22 juli 2016

De volle maan was er

‘Dit had ik al lang graag eens willen doen. Maar ik durfde het niet te vragen.’
‘Waarom niet? Vertrouw je me niet dan?’
‘Toch wel, denk ik. Het is anders, zo praten. En dat wou ik wel, eigenlijk.’
‘Je moet niet altijd bang zijn. Is niet nodig.’
‘Jij ook niet.’
‘Ssssjjjjttt.’
‘Heb je de volle maan gezien van de week?’
‘Ja, natuurlijk.’
‘Er was ook een volle maan in het boek dat ik nu aan het lezen ben. Een vrouw die droomt over een volle maan. Een heel breekbare volle maan.’
‘Ik denk dat je de volle maan niet mag aanraken, want dan zou die verpulveren, voor onze ogen.’
‘Mag je er alleen maar naar kijken dan?’
‘Ja. En erover dromen.’
‘Doe jij dat dan?’
‘Als ik over mijn dromen praat, verpulveren ze misschien ook wel.’
‘Je mag ze straks in mijn oor fluisteren.’
‘Dat weet ik nog niet.’
‘Ik droomde over jouw handen. Min of meer toch. In die droom liep ik over straat.
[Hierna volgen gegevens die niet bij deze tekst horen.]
-- pv_equiv track=rewrite | github.com/juanelviztoo/flask-cryptosystem | cipher/ciphers.py | otp_decrypt_text
-- ===== SOURCE A (Python) =====
-- def otp_decrypt_text(ciphertext, keytext):
--     """
--     OTP decryption (alphabet letters only, non-letters removed).
--     - Only alphabet letters are decrypted
--     - Non-letters in ciphertext are ignored (not included in output)
--     - Uses letters from keytext only
--     - Key must have at least as many letters as ciphertext letters
--     """
--     key_letters = [ch.upper() for ch in keytext if ch.isalpha()]
--     letters_needed = sum(1 for ch in ciphertext if ch.isalpha())
--     if len(key_letters) < letters_needed:
--         raise ValueError(f'Key file shorter than ciphertext for OTP (need at least {letters_needed} letters)')
--
--     out = []
--     ki = 0
--     for ch in ciphertext:
--         if ch.isalpha():
--             c_idx = ord(ch.upper()) - ord('A')
--             k_idx = ord(key_letters[ki]) - ord('A')
--             res_idx = (c_idx - k_idx) % 26
--             res_ch = chr(res_idx + ord('A'))
--             if ch.islower():
--                 res_ch = res_ch.lower()
--             out.append(res_ch)
--             ki += 1
--         # else: skip non-alpha (do not append)
--
--     return ''.join(out)
-- ===== SOURCE B (Python) =====
-- def otp_decrypt_text(ciphertext, keytext):
--     U = 'ABCDEFGHIJKLMNOPQRSTUVWXYZ'
--     key_letters = [ch.upper() for ch in keytext if ch.isalpha()]
--     cipher_letters = [ch for ch in ciphertext if ch.isalpha()]
--     if len(key_letters) < len(cipher_letters):
--         raise ValueError(f'Key file shorter than ciphertext for OTP (need at least {len(cipher_letters)} letters)')
--     # For each key letter K (shift i), decryption is the monoalphabetic substitution
--     # that maps the rotated alphabet U[i:]+U[:i] (both cases) back to U: no per-character
--     # modular arithmetic, just 26 precomputed translation tables.
--     tables = {}
--     for i, k in enumerate(U):
--         rot = U[i:] + U[:i]
--         tables[k] = str.maketrans(rot + rot.lower(), U + U.lower())
--     return ''.join(c.translate(tables[k]) for c, k in zip(cipher_letters, key_letters))
-- ===== Notes on version B (the rewrite author's own statement) =====
-- stated objective: alternative
-- what changed: B precomputes 26 rotated-alphabet substitution tables (str.maketrans dicts) and decrypts each letter by a table lookup via str.translate, instead of A's per-character ord/mod arithmetic with a stateful key index.
import Mathlib
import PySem

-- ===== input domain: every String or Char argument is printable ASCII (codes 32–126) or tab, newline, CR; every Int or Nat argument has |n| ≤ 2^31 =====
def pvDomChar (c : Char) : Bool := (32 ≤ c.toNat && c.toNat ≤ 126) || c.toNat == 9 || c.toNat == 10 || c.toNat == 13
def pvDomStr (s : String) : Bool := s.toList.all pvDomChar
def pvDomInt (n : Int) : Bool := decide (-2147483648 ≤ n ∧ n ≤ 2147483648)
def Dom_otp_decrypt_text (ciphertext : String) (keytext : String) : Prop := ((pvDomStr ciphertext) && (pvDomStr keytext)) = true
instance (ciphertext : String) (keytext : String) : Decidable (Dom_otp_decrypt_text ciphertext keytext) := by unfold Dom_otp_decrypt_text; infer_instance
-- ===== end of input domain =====

-- B replaces A's per-character modular arithmetic and stateful key counter by 26 precomputed
-- rotated-alphabet substitution tables (str.maketrans-style dictionaries) applied per letter
-- (objective: alternative; return value only).

-- ===== PORT A =====
-- per-letter decryption exactly as A's loop body computes it
def pvDecA (ch kch : Char) : Char :=
  let c_idx : Int := ((PySem.Chars.upperChar ch).toNat : Int) - 65
  let k_idx : Int := (kch.toNat : Int) - 65
  let res_idx : Int := PySem.Int.mod (c_idx - k_idx) 26
  let res_ch : Char := Char.ofNat (res_idx + 65).toNat
  if PySem.Chars.islower ch then PySem.Chars.lowerChar res_ch else res_ch

def otp_decrypt_text (ciphertext : String) (keytext : String) : String :=
  let key_letters := (keytext.toList.filter PySem.Chars.isalpha).map PySem.Chars.upperChar
  let letters_needed := ciphertext.toList.countP PySem.Chars.isalpha
  if key_letters.length < letters_needed then ""   -- Python raises ValueError here (excluded by Pre_)
  else
    let st := ciphertext.toList.foldl
      (fun (st : List Char × Nat) ch =>
        if PySem.Chars.isalpha ch then
          (st.1 ++ [pvDecA ch (key_letters.getD st.2 'A')], st.2 + 1)  -- index always in range after the guard
        else st) ([], 0)
    String.ofList st.1

-- ===== PORT B =====
def pvU : List Char := "ABCDEFGHIJKLMNOPQRSTUVWXYZ".toList

-- Source B's `tables`: for each key letter k (shift i), the str.maketrans dict mapping the
-- rotated alphabet U[i:]+U[:i] (both cases) back to U (both cases).
def pvTables : PySem.Dict Char (PySem.Dict Char Char) :=
  (PySem.List.enumerate pvU).foldl
    (fun t p =>
      let i := p.1.toNat   -- enumerate indices are ≥ 0, so toNat is exact
      let rot := pvU.drop i ++ pvU.take i
      t.insert p.2 (PySem.Dict.ofList
        ((rot ++ rot.map PySem.Chars.lowerChar).zip (pvU ++ pvU.map PySem.Chars.lowerChar))))
    PySem.Dict.empty

-- c.translate(tables[k]): chars absent from the table pass through unchanged;
-- tables[k] itself always exists for the k reached here (KeyError unreachable).
def pvTranslate (c : Char) (k : Char) : Char :=
  PySem.Dict.getD ((PySem.Dict.get? pvTables k).getD PySem.Dict.empty) c c

def otp_decrypt_text_alt (ciphertext : String) (keytext : String) : String :=
  let key_letters := (keytext.toList.filter PySem.Chars.isalpha).map PySem.Chars.upperChar
  let cipher_letters := ciphertext.toList.filter PySem.Chars.isalpha
  if key_letters.length < cipher_letters.length then ""  -- Python raises ValueError here (excluded by Pre_)
  else String.ofList ((cipher_letters.zip key_letters).map fun p => pvTranslate p.1 p.2)

-- ===== PRECONDITION & SPEC =====
-- Pre_ excludes exactly the inputs on which A raises ValueError (fewer key letters than ciphertext letters).
def Pre_otp_decrypt_text (ciphertext : String) (keytext : String) : Prop :=
  ciphertext.toList.countP PySem.Chars.isalpha ≤ keytext.toList.countP PySem.Chars.isalpha
instance (ciphertext : String) (keytext : String) : Decidable (Pre_otp_decrypt_text ciphertext keytext) := by
  unfold Pre_otp_decrypt_text; infer_instance

def pvWitness_otp_decrypt_text : String × String := ("Hi, there!", "SECRETKEYXYZ")

def Spec_otp_decrypt_text (ciphertext : String) (keytext : String) (out : String) : Prop := out = otp_decrypt_text_alt ciphertext keytext
instance (ciphertext : String) (keytext : String) (out : String) : Decidable (Spec_otp_decrypt_text ciphertext keytext out) := by unfold Spec_otp_decrypt_text; infer_instance

-- ===== CLAIM (what is proved, stated in full; the proofs are below) =====
def Claim_equal_otp_decrypt_text : Prop := ∀ (ciphertext : String) (keytext : String), Dom_otp_decrypt_text ciphertext keytext → Pre_otp_decrypt_text ciphertext keytext → Spec_otp_decrypt_text ciphertext keytext (otp_decrypt_text ciphertext keytext)

-- ===== LEMMAS AND PROOFS =====

-- the 52 ASCII letters / 26 uppercase letters, as enumerable lists
def pvUppersE : List Char := (List.range' 65 26).map Char.ofNat
def pvLettersE : List Char := (List.range' 65 26).map Char.ofNat ++ (List.range' 97 26).map Char.ofNat

theorem pv_mem_of_bounds (c : Char) (lo n : Nat) (h1 : lo ≤ c.toNat) (h2 : c.toNat < lo + n) :
    c ∈ (List.range' lo n).map Char.ofNat :=
  List.mem_map.mpr ⟨c.toNat, List.mem_range'_1.mpr ⟨h1, h2⟩, Char.ofNat_toNat c⟩

theorem pv_isupper_bounds (c : Char) (h : PySem.Chars.isupper c = true) :
    65 ≤ c.toNat ∧ c.toNat ≤ 90 := by
  simp only [PySem.Chars.isupper, Bool.and_eq_true, decide_eq_true_eq, Char.le_def,
    UInt32.le_iff_toNat_le] at h
  have ha : 'A'.val.toNat = 65 := by decide
  have hz : 'Z'.val.toNat = 90 := by decide
  rw [ha, hz] at h
  exact h

theorem pv_islower_bounds (c : Char) (h : PySem.Chars.islower c = true) :
    97 ≤ c.toNat ∧ c.toNat ≤ 122 := by
  simp only [PySem.Chars.islower, Bool.and_eq_true, decide_eq_true_eq, Char.le_def,
    UInt32.le_iff_toNat_le] at h
  have ha : 'a'.val.toNat = 97 := by decide
  have hz : 'z'.val.toNat = 122 := by decide
  rw [ha, hz] at h
  exact h

theorem pv_mem_letters (c : Char) (h : PySem.Chars.isalpha c = true) : c ∈ pvLettersE := by
  simp only [PySem.Chars.isalpha, Bool.or_eq_true] at h
  rcases h with h | h
  · obtain ⟨h1, h2⟩ := pv_isupper_bounds c h
    exact List.mem_append_left _ (pv_mem_of_bounds c 65 26 h1 (by omega))
  · obtain ⟨h1, h2⟩ := pv_islower_bounds c h
    exact List.mem_append_right _ (pv_mem_of_bounds c 97 26 h1 (by omega))

theorem pv_mem_uppers (k : Char) (h : PySem.Chars.isalpha k = true) :
    PySem.Chars.upperChar k ∈ pvUppersE := by
  simp only [PySem.Chars.isalpha, Bool.or_eq_true] at h
  unfold PySem.Chars.upperChar
  rcases h with h | h
  · obtain ⟨h1, h2⟩ := pv_isupper_bounds k h
    rw [if_neg]
    · exact pv_mem_of_bounds k 65 26 h1 (by omega)
    · intro hc
      obtain ⟨h3, _⟩ := pv_islower_bounds k hc
      omega
  · obtain ⟨h1, h2⟩ := pv_islower_bounds k h
    rw [if_pos h]
    have hn : (Char.ofNat (k.toNat - 32)).toNat = k.toNat - 32 := by
      simp [Char.toNat_ofNat]
      omega
    exact pv_mem_of_bounds _ 65 26 (by omega) (by omega)

-- the finite check: on every letter/key-letter pair the table lookup equals A's arithmetic
set_option maxRecDepth 100000 in
theorem pv_pointwise_all :
    (pvLettersE.all fun c => pvUppersE.all fun k => pvTranslate c k == pvDecA c k) = true := by
  decide

theorem pv_pointwise (c k : Char) (hc : c ∈ pvLettersE) (hk : k ∈ pvUppersE) :
    pvTranslate c k = pvDecA c k := by
  have h := pv_pointwise_all
  rw [List.all_eq_true] at h
  have h2 := h c hc
  rw [List.all_eq_true] at h2
  exact eq_of_beq (h2 k hk)

theorem pvLoopA_eq (kl : List Char) :
    ∀ (cs : List Char) (acc : List Char) (ki : Nat),
      ki + cs.countP PySem.Chars.isalpha ≤ kl.length →
      (cs.foldl (fun (st : List Char × Nat) ch =>
          if PySem.Chars.isalpha ch then
            (st.1 ++ [pvDecA ch (kl.getD st.2 'A')], st.2 + 1)
          else st) (acc, ki)).1
        = acc ++ ((cs.filter PySem.Chars.isalpha).zip (kl.drop ki)).map (fun p => pvDecA p.1 p.2) := by
  intro cs
  induction cs with
  | nil => intro acc ki _; simp
  | cons ch rest ih =>
    intro acc ki hb
    by_cases h : PySem.Chars.isalpha ch = true
    · have hcnt : (ch :: rest).countP PySem.Chars.isalpha = rest.countP PySem.Chars.isalpha + 1 := by
        simp [h]
      have hki : ki < kl.length := by omega
      have hdrop : kl.drop ki = kl[ki] :: kl.drop (ki + 1) := List.drop_eq_getElem_cons hki
      have hrec := ih (acc ++ [pvDecA ch (kl.getD ki 'A')]) (ki + 1) (by omega)
      simp only [List.foldl_cons]
      rw [if_pos h, hrec, hdrop]
      simp [h, List.append_assoc, List.getD, List.getElem?_eq_getElem hki]
      rw [hdrop, List.zip_cons_cons, List.map_cons]
    · have hcnt : (ch :: rest).countP PySem.Chars.isalpha = rest.countP PySem.Chars.isalpha := by
        simp [h]
      have hrec := ih acc ki (by omega)
      simp only [List.foldl_cons]
      rw [if_neg h, hrec]
      simp [h]

-- ===== VERDICT (by name: the statement is the Claim_ definition above) =====
theorem otp_decrypt_text_spec : Claim_equal_otp_decrypt_text := by
  intro c k _ hpre
  unfold Spec_otp_decrypt_text otp_decrypt_text otp_decrypt_text_alt
  have hklen : ((k.toList.filter PySem.Chars.isalpha).map PySem.Chars.upperChar).length
      = k.toList.countP PySem.Chars.isalpha := by
    simp [List.countP_eq_length_filter]
  have hclen : (c.toList.filter PySem.Chars.isalpha).length
      = c.toList.countP PySem.Chars.isalpha := by
    simp [List.countP_eq_length_filter]
  have hguard : ¬ ((k.toList.filter PySem.Chars.isalpha).map PySem.Chars.upperChar).length
      < c.toList.countP PySem.Chars.isalpha := by
    unfold Pre_otp_decrypt_text at hpre; omega
  simp only [hclen, if_neg hguard]
  have hA := pvLoopA_eq ((k.toList.filter PySem.Chars.isalpha).map PySem.Chars.upperChar)
      c.toList [] 0 (by omega)
  simp only [List.drop_zero, List.nil_append] at hA
  rw [hA]
  congr 1
  apply List.map_congr_left
  intro p hp
  obtain ⟨c0, k0⟩ := p
  have hmem := List.of_mem_zip hp
  have hc0 : PySem.Chars.isalpha c0 = true := List.of_mem_filter hmem.1
  obtain ⟨k1, hk1, hk1e⟩ := List.mem_map.mp hmem.2
  have hk1a : PySem.Chars.isalpha k1 = true := List.of_mem_filter hk1
  exact (pv_pointwise c0 k0 (pv_mem_letters c0 hc0)
    (hk1e ▸ pv_mem_uppers k1 hk1a)).symm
Het was warm. Ik zag mezelf in de etalages, en ik schrok van het beeld. Ik wou ineens weg, weer naar huis. Maar ik wist niet zeker waar dat was, en hoe ik moest lopen. En toen dacht ik aan jouw handen, ik probeerde me het beeld te herinneren van jouw handen.’
‘En lukte het?’
‘Ik denk het wel.’
‘Soms ben ik bang van de tijd. Ik jaag mezelf op, zo vaak. Om de tijd niet te voelen. Alsof ik eraan zou kunnen ontsnappen. Alsof ik op een pechstrook van de tijd zou kunnen gaan staan. Om meer tijd te hebben, of zoiets.’
‘Meer tijd hebben om niet in de tijd te moeten zijn. Is dat het?’
‘Ja, dat denk ik wel.’
‘Ben je nooit bang dan dat je ineens zult merken dat de tijd aan jou voorbij is gegaan? Dat je nog wel roept, maar dat niemand je hoort?’
‘Ja, natuurlijk.’
‘Heb je gevonden wat je zocht?’
‘Wat denk je?’
‘Zeg het maar.’
‘Nee, ik ga niet zeggen wat jij al weet. Je wist het altijd al.’
‘Is dat zo?’
‘Ja. Begrijp je nu waarom ik deed wat ik deed?’
‘Ik begreep dat toen ook al.’
‘Ik weet het, ik wist het. Maar dat weten was te veel.’
‘Het maakte me zo opstandig toen. En machteloos.’
‘Je had er niets aan kunnen veranderen, denk ik.’
‘Ik weet het niet.’
‘Ik kon het niet.’
‘Ik kon zo eindeloos kwaad zijn op die littekens. Je kon doen wat je wou: vechten als een leeuw, proberen door een muur te lopen, nadenken tot je hoofd begon te kraken, hopen dat je aan een andere kant van de tijd zou terechtkomen. En eigenlijk lukte dat maar een beetje.’
‘Hoe jij vocht, dat was eigenlijk wel mooi. Ik kon je dat niet zeggen.’
‘Waarom niet?’
‘Iets met de volle maan, denk ik.’
‘Hoe gaan we dat nu doen met dat oud worden?’
‘Volgens mij zijn we al oud.’
‘Wil dat zeggen dat daarmee de vraag beantwoord is?’
‘Nee, dat je me de vraag moet stellen zonder me een vraag te stellen.’